__WHAT TO PRODUCE__
When you reach the line that contains "def isomorphs (a" in the data below, start reproducing lines exactly, and stop after the line that contains "def Spec_isomorphs (a".

__EXERCISE MATERIALS__
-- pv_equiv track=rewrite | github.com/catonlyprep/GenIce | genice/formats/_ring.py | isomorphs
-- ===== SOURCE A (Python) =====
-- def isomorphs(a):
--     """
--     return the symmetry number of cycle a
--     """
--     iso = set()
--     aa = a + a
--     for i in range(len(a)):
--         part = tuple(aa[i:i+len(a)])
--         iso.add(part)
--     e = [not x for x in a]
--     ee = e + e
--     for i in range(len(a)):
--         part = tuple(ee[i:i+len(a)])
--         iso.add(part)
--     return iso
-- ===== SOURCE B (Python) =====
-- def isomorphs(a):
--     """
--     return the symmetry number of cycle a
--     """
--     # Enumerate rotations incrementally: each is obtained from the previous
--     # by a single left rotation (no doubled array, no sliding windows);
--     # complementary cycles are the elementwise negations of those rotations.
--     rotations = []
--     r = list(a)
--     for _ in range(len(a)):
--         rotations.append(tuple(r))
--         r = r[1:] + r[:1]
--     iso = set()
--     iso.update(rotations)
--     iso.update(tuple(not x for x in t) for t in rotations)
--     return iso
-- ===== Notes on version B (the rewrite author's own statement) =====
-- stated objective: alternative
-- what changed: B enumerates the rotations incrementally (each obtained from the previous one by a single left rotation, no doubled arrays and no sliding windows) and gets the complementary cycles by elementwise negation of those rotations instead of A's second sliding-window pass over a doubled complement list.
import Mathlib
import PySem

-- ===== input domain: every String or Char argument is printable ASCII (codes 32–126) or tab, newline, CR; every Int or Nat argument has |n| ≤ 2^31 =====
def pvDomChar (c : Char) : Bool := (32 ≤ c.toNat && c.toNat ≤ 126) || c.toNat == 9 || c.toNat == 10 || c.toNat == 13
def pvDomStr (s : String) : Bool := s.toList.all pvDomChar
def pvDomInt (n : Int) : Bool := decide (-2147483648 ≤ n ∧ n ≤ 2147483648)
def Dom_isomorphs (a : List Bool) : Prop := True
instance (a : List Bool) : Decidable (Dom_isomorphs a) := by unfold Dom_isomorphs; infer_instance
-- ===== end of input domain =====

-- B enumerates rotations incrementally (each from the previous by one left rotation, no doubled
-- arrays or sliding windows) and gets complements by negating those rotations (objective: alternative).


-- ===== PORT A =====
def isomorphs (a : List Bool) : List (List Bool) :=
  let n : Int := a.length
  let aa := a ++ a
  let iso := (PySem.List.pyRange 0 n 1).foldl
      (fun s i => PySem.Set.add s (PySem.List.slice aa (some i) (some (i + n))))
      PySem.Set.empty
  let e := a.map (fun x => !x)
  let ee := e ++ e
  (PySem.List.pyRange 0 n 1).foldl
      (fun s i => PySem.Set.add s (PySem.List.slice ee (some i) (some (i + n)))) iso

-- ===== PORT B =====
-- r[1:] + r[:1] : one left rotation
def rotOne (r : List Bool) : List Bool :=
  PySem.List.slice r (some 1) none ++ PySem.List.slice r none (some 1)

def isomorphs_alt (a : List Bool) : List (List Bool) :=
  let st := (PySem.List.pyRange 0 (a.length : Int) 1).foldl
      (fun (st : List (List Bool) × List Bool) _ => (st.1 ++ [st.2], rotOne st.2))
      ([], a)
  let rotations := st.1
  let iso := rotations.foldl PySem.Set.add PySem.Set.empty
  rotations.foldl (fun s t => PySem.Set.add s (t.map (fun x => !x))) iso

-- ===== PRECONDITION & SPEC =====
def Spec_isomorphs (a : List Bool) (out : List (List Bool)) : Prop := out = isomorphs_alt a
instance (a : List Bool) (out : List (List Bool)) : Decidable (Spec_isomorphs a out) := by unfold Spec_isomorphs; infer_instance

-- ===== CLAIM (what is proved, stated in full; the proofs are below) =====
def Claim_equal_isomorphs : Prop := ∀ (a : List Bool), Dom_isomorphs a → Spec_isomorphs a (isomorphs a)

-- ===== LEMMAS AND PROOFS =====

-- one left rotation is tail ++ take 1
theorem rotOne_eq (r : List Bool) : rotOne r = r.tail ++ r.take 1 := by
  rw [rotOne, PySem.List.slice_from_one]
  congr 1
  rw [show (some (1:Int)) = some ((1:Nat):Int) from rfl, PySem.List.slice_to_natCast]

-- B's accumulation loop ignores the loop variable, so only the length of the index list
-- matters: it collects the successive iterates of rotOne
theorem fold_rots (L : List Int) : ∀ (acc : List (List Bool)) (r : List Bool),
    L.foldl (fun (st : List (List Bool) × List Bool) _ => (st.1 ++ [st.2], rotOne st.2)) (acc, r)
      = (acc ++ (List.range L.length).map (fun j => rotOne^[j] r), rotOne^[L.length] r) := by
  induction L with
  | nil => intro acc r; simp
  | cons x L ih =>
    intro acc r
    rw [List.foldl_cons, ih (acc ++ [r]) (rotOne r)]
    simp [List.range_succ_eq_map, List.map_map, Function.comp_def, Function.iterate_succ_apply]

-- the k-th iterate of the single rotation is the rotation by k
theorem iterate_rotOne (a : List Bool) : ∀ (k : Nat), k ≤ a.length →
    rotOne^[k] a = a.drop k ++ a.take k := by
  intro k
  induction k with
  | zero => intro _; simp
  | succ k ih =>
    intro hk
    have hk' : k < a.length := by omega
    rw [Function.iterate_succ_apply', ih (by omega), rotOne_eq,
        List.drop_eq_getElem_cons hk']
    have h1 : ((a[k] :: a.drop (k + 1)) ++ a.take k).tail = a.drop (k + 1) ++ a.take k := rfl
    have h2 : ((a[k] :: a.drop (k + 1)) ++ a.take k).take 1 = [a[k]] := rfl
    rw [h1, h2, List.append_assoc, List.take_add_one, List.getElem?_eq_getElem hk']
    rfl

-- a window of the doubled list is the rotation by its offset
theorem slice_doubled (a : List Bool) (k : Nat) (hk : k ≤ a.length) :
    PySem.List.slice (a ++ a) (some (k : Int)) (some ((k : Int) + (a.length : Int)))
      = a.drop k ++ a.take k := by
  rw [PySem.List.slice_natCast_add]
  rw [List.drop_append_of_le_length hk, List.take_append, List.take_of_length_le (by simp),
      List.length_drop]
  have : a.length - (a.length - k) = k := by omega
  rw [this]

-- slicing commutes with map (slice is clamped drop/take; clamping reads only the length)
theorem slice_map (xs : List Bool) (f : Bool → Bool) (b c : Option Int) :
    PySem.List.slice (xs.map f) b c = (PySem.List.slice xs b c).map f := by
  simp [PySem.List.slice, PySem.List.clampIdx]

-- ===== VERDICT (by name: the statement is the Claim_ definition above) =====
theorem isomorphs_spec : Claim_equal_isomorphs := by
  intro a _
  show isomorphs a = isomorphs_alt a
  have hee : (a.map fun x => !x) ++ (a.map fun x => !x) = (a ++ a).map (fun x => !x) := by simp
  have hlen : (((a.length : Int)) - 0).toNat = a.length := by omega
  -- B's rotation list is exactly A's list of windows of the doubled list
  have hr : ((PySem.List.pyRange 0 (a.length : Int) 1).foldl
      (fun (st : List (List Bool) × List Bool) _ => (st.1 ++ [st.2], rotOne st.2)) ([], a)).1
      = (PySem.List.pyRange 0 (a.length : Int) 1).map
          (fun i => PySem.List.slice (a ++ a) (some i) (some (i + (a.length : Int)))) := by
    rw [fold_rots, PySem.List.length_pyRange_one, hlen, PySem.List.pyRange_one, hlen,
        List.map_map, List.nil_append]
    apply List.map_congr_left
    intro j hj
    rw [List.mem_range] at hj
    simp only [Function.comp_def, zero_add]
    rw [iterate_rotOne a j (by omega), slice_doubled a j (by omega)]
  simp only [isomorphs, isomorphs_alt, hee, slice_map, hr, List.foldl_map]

__ANSWER BELOW__
def isomorphs (a : List Bool) : List (List Bool) :=
  let n : Int := a.length
  let aa := a ++ a
  let iso := (PySem.List.pyRange 0 n 1).foldl
      (fun s i => PySem.Set.add s (PySem.List.slice aa (some i) (some (i + n))))
      PySem.Set.empty
  let e := a.map (fun x => !x)
  let ee := e ++ e
  (PySem.List.pyRange 0 n 1).foldl
      (fun s i => PySem.Set.add s (PySem.List.slice ee (some i) (some (i + n)))) iso

-- ===== PORT B =====
-- r[1:] + r[:1] : one left rotation
def rotOne (r : List Bool) : List Bool :=
  PySem.List.slice r (some 1) none ++ PySem.List.slice r none (some 1)

def isomorphs_alt (a : List Bool) : List (List Bool) :=
  let st := (PySem.List.pyRange 0 (a.length : Int) 1).foldl
      (fun (st : List (List Bool) × List Bool) _ => (st.1 ++ [st.2], rotOne st.2))
      ([], a)
  let rotations := st.1
  let iso := rotations.foldl PySem.Set.add PySem.Set.empty
  rotations.foldl (fun s t => PySem.Set.add s (t.map (fun x => !x))) iso

-- ===== PRECONDITION & SPEC =====
def Spec_isomorphs (a : List Bool) (out : List (List Bool)) : Prop := out = isomorphs_alt a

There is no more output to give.